* [WHAT THIS TASK INVOLVES]:
From the records below, extract only the lines running from the line with "text[i + m:i + m + 2]" to the line with "-- stated objective: alternative", both lines included, reproducing them exactly.

Segment Open

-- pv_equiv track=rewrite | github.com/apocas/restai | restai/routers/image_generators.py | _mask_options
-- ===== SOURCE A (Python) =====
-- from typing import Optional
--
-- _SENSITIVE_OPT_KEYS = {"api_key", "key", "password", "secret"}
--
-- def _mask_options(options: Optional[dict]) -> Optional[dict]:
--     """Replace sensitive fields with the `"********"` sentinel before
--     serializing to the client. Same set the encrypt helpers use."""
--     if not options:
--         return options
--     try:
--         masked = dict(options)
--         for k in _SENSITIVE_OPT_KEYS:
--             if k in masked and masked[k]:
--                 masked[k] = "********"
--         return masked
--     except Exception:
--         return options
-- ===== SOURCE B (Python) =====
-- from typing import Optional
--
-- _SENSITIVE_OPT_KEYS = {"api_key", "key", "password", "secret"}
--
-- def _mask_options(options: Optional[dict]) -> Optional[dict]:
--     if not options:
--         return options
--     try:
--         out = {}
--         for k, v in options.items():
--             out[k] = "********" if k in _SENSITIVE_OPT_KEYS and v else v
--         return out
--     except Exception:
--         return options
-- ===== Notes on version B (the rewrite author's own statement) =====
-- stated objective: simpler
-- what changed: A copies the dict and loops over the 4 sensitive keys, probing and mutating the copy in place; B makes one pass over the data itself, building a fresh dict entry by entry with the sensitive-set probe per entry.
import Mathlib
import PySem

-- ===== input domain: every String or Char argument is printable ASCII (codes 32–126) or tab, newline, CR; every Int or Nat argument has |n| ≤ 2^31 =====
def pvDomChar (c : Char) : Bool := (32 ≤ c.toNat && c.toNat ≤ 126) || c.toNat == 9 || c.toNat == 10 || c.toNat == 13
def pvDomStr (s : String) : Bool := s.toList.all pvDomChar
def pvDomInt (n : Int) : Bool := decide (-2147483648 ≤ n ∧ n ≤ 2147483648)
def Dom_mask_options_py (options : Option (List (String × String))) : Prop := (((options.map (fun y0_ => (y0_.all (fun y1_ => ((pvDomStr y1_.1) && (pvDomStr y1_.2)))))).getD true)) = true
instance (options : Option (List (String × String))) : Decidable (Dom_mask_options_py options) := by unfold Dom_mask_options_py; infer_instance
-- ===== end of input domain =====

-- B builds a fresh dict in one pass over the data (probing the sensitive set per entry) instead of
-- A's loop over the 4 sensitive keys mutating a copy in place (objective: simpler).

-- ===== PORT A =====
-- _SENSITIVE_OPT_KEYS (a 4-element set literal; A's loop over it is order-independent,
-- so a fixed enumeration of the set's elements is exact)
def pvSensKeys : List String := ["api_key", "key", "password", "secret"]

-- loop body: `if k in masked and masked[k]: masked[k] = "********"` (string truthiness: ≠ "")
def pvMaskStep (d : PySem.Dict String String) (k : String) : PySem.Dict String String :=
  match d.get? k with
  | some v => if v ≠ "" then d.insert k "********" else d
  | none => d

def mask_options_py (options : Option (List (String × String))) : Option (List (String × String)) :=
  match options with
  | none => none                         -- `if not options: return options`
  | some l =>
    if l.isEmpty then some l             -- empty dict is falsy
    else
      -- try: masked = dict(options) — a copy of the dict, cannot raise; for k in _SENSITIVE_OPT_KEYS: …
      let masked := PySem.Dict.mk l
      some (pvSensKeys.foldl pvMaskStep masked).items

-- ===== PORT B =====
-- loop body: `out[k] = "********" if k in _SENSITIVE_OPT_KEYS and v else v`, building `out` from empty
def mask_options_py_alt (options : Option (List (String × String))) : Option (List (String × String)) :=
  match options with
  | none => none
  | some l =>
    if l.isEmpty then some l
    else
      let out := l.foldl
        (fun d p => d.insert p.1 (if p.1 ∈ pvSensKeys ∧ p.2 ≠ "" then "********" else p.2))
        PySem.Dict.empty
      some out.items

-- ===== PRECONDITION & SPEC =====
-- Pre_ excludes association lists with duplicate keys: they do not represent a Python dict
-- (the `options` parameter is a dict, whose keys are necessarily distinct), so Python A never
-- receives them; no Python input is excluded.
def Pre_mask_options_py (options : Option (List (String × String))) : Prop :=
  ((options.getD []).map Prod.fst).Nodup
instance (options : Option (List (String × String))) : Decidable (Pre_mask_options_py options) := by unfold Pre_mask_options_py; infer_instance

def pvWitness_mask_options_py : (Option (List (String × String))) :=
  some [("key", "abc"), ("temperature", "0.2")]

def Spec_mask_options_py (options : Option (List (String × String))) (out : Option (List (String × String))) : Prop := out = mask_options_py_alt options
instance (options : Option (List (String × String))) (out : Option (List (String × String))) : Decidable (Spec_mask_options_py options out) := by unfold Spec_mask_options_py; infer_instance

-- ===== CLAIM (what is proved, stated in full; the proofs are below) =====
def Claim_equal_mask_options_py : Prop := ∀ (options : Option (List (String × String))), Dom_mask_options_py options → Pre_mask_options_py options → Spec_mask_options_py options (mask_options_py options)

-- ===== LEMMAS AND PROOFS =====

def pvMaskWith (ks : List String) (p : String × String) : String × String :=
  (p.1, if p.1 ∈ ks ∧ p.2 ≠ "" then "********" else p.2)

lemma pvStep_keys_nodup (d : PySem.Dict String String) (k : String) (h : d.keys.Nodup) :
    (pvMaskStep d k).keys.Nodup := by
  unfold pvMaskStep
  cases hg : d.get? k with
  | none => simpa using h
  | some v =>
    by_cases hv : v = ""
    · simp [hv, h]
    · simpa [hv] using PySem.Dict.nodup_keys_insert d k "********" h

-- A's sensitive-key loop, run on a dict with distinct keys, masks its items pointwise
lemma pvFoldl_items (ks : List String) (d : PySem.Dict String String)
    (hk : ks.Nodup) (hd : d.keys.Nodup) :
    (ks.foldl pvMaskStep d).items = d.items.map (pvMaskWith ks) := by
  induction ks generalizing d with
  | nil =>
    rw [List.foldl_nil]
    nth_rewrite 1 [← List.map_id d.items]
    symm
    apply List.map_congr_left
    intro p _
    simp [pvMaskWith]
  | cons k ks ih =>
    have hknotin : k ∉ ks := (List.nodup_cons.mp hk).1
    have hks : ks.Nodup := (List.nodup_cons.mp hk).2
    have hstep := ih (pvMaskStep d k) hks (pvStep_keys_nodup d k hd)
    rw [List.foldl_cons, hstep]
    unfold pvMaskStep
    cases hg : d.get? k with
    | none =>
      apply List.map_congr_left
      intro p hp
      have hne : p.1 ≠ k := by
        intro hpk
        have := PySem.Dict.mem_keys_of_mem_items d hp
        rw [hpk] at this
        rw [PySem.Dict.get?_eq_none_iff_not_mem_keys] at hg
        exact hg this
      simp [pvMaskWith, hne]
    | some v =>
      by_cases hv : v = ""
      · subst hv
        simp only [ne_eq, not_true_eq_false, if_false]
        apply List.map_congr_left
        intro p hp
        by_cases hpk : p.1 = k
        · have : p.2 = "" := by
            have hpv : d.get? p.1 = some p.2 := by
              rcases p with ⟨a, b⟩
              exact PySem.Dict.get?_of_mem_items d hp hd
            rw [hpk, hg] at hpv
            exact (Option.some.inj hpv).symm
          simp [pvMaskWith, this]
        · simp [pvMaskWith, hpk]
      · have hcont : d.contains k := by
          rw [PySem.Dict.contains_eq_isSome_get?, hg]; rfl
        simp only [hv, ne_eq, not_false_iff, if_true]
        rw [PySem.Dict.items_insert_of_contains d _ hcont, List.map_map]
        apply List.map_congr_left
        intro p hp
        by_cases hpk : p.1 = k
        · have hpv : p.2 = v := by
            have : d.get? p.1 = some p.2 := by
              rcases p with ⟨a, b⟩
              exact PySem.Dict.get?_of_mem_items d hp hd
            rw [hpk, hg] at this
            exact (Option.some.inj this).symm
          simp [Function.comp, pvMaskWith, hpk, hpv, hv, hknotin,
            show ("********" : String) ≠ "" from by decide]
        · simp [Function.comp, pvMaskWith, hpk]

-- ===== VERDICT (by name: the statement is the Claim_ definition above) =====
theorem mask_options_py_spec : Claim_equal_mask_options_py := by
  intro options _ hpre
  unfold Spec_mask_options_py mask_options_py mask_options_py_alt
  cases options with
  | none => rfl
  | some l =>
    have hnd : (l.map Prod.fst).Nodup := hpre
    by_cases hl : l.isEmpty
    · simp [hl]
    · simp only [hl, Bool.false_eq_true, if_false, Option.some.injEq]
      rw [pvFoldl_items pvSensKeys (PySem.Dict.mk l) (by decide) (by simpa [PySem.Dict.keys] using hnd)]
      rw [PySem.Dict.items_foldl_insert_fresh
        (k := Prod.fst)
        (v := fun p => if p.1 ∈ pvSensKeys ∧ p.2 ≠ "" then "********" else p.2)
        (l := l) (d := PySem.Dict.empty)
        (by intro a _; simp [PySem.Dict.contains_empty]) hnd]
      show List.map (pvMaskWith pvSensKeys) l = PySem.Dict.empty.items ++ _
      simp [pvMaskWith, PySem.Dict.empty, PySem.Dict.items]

Segment Closed
Segment Open

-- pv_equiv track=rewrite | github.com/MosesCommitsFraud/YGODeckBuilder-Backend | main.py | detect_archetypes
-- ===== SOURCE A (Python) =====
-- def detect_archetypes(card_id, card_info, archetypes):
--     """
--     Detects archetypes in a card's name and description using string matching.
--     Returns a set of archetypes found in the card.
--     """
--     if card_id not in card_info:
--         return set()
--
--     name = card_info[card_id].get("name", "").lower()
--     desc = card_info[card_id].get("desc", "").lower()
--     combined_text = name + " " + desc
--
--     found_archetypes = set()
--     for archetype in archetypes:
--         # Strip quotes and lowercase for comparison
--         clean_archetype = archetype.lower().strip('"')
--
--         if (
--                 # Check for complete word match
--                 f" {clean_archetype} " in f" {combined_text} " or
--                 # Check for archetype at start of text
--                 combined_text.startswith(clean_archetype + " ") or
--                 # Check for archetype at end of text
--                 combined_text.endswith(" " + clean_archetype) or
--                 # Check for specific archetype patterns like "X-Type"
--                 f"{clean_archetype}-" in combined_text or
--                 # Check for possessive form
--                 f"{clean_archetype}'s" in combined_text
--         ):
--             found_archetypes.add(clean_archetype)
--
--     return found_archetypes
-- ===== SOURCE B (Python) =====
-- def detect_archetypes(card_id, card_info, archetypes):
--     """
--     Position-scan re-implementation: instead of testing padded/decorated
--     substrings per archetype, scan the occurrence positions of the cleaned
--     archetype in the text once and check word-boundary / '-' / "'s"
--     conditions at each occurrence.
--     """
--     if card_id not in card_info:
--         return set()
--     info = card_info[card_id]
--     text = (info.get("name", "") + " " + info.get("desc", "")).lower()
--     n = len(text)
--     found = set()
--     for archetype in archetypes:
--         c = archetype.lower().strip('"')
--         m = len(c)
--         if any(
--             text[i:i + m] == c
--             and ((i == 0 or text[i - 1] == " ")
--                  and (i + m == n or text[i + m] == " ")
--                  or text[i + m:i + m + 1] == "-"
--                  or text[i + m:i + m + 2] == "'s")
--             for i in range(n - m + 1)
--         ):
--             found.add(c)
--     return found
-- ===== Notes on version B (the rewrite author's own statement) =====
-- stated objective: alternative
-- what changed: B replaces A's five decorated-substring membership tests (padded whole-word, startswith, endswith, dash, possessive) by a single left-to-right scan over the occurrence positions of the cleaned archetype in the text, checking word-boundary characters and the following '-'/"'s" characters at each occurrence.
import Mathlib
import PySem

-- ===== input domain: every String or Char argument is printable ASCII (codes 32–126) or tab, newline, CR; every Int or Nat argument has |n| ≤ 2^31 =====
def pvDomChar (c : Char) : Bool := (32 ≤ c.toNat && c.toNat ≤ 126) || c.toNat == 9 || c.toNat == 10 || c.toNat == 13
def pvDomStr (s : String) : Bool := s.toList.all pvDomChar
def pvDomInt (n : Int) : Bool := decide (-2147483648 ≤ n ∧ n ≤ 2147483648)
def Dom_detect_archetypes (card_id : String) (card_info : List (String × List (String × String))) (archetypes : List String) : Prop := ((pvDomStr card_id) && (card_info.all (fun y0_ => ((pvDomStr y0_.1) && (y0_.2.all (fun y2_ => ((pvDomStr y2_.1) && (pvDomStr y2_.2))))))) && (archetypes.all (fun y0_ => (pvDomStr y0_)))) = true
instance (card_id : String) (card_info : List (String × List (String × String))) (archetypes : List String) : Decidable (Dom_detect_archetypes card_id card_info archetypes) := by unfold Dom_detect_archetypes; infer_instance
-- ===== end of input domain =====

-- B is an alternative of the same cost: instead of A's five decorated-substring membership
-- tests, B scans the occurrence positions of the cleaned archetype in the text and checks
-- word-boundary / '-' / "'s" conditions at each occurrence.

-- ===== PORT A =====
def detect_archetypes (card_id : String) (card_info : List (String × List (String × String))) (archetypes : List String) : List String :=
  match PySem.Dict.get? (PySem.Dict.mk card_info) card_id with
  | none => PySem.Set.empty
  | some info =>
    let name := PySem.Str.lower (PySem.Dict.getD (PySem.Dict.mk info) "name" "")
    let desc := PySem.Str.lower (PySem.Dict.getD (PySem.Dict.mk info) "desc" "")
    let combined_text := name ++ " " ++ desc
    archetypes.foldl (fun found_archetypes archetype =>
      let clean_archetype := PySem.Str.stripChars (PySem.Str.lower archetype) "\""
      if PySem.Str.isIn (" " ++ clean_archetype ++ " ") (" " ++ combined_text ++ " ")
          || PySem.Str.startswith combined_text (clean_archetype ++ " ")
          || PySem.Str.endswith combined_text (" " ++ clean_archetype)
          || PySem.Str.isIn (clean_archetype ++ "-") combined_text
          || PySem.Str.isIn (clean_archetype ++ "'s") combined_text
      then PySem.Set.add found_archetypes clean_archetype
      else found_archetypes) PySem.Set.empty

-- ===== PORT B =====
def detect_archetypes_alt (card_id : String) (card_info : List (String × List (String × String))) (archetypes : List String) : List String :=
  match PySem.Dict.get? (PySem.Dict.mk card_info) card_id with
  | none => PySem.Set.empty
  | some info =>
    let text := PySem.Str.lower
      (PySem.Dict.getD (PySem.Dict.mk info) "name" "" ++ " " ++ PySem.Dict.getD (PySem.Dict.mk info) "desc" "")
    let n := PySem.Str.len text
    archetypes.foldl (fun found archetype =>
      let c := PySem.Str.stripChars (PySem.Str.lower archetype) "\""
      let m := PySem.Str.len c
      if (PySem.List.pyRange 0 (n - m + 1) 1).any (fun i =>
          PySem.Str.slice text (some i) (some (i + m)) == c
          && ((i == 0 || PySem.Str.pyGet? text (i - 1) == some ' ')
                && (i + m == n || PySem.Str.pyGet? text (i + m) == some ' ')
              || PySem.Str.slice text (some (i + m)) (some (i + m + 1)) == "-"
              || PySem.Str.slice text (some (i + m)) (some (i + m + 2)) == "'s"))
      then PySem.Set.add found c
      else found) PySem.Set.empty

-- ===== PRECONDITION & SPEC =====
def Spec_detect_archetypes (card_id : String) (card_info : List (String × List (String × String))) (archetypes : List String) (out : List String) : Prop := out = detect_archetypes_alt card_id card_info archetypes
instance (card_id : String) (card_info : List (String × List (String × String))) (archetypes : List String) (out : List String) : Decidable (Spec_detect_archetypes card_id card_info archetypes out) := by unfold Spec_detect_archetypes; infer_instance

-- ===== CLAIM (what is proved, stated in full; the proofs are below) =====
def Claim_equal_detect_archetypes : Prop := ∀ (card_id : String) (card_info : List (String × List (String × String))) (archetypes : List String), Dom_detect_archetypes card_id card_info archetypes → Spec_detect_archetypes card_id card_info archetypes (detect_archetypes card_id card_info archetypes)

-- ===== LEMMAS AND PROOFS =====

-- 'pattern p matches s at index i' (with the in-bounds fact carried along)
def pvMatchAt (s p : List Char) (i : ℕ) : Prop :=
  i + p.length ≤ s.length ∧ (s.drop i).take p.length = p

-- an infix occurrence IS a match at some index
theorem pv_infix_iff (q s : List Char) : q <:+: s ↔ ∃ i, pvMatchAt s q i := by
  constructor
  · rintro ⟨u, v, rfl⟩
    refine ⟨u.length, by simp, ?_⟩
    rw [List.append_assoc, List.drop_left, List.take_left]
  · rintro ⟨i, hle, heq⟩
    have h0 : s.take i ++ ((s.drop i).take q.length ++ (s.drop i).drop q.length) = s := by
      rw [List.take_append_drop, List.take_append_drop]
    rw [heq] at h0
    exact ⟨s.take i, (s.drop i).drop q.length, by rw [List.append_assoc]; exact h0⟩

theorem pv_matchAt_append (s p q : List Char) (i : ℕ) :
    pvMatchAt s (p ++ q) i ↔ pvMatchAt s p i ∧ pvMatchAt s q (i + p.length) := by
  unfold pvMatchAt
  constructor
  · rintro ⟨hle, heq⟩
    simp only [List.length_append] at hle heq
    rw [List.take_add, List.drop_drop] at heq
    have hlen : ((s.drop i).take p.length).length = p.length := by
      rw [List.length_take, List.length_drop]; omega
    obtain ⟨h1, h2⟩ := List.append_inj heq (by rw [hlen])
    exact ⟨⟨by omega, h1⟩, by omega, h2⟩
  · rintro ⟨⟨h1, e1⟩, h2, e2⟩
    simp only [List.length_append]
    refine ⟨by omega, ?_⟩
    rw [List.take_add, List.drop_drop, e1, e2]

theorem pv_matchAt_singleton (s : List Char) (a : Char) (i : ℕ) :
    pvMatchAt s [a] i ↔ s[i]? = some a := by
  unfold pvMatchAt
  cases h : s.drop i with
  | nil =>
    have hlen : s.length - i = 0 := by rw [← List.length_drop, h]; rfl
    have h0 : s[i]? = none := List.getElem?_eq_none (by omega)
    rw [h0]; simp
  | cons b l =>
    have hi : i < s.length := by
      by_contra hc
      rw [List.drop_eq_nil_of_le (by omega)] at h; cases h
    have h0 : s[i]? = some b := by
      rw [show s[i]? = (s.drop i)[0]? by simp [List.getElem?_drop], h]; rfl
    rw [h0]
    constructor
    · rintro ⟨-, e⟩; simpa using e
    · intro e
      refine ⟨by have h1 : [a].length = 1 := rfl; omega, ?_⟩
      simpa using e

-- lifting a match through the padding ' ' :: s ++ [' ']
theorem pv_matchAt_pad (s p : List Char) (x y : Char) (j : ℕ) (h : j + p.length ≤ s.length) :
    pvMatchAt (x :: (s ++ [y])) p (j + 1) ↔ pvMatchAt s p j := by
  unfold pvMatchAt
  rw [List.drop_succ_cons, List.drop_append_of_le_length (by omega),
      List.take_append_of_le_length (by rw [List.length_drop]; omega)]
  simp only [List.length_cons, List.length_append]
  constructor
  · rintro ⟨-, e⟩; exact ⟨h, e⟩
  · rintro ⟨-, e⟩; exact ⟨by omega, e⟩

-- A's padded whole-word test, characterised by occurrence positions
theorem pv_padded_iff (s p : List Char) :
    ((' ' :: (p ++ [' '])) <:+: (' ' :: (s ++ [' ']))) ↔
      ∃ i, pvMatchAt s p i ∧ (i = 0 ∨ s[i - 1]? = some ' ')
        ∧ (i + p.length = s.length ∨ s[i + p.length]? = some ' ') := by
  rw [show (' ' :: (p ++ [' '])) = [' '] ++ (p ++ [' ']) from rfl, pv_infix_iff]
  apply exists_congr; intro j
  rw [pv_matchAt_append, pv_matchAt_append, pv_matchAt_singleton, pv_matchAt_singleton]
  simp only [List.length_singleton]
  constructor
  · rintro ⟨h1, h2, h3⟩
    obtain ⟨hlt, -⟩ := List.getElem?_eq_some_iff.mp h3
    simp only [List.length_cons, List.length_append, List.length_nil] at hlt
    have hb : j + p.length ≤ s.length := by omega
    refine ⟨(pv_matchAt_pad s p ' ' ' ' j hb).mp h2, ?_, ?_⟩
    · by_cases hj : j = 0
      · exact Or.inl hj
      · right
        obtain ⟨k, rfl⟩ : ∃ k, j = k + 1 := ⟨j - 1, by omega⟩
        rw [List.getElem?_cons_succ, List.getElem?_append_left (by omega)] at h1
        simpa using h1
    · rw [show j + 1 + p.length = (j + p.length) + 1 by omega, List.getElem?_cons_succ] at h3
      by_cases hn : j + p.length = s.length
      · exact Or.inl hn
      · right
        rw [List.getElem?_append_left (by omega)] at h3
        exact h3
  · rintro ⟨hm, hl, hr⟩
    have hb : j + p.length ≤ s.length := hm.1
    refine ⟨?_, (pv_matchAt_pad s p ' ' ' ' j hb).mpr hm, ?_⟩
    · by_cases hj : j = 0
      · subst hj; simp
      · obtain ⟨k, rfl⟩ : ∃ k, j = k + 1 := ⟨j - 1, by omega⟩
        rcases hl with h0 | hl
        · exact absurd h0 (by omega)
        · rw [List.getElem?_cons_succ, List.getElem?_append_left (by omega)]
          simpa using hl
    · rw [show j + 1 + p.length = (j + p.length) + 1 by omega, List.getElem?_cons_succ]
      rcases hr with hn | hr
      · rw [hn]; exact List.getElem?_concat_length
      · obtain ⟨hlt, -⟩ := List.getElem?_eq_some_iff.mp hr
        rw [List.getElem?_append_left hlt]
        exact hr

Segment Closed

* [ANSWER TO THIS TASK]:
--                  or text[i + m:i + m + 2] == "'s")
--             for i in range(n - m + 1)
--         ):
--             found.add(c)
--     return found
-- ===== Notes on version B (the rewrite author's own statement) =====
-- stated objective: alternative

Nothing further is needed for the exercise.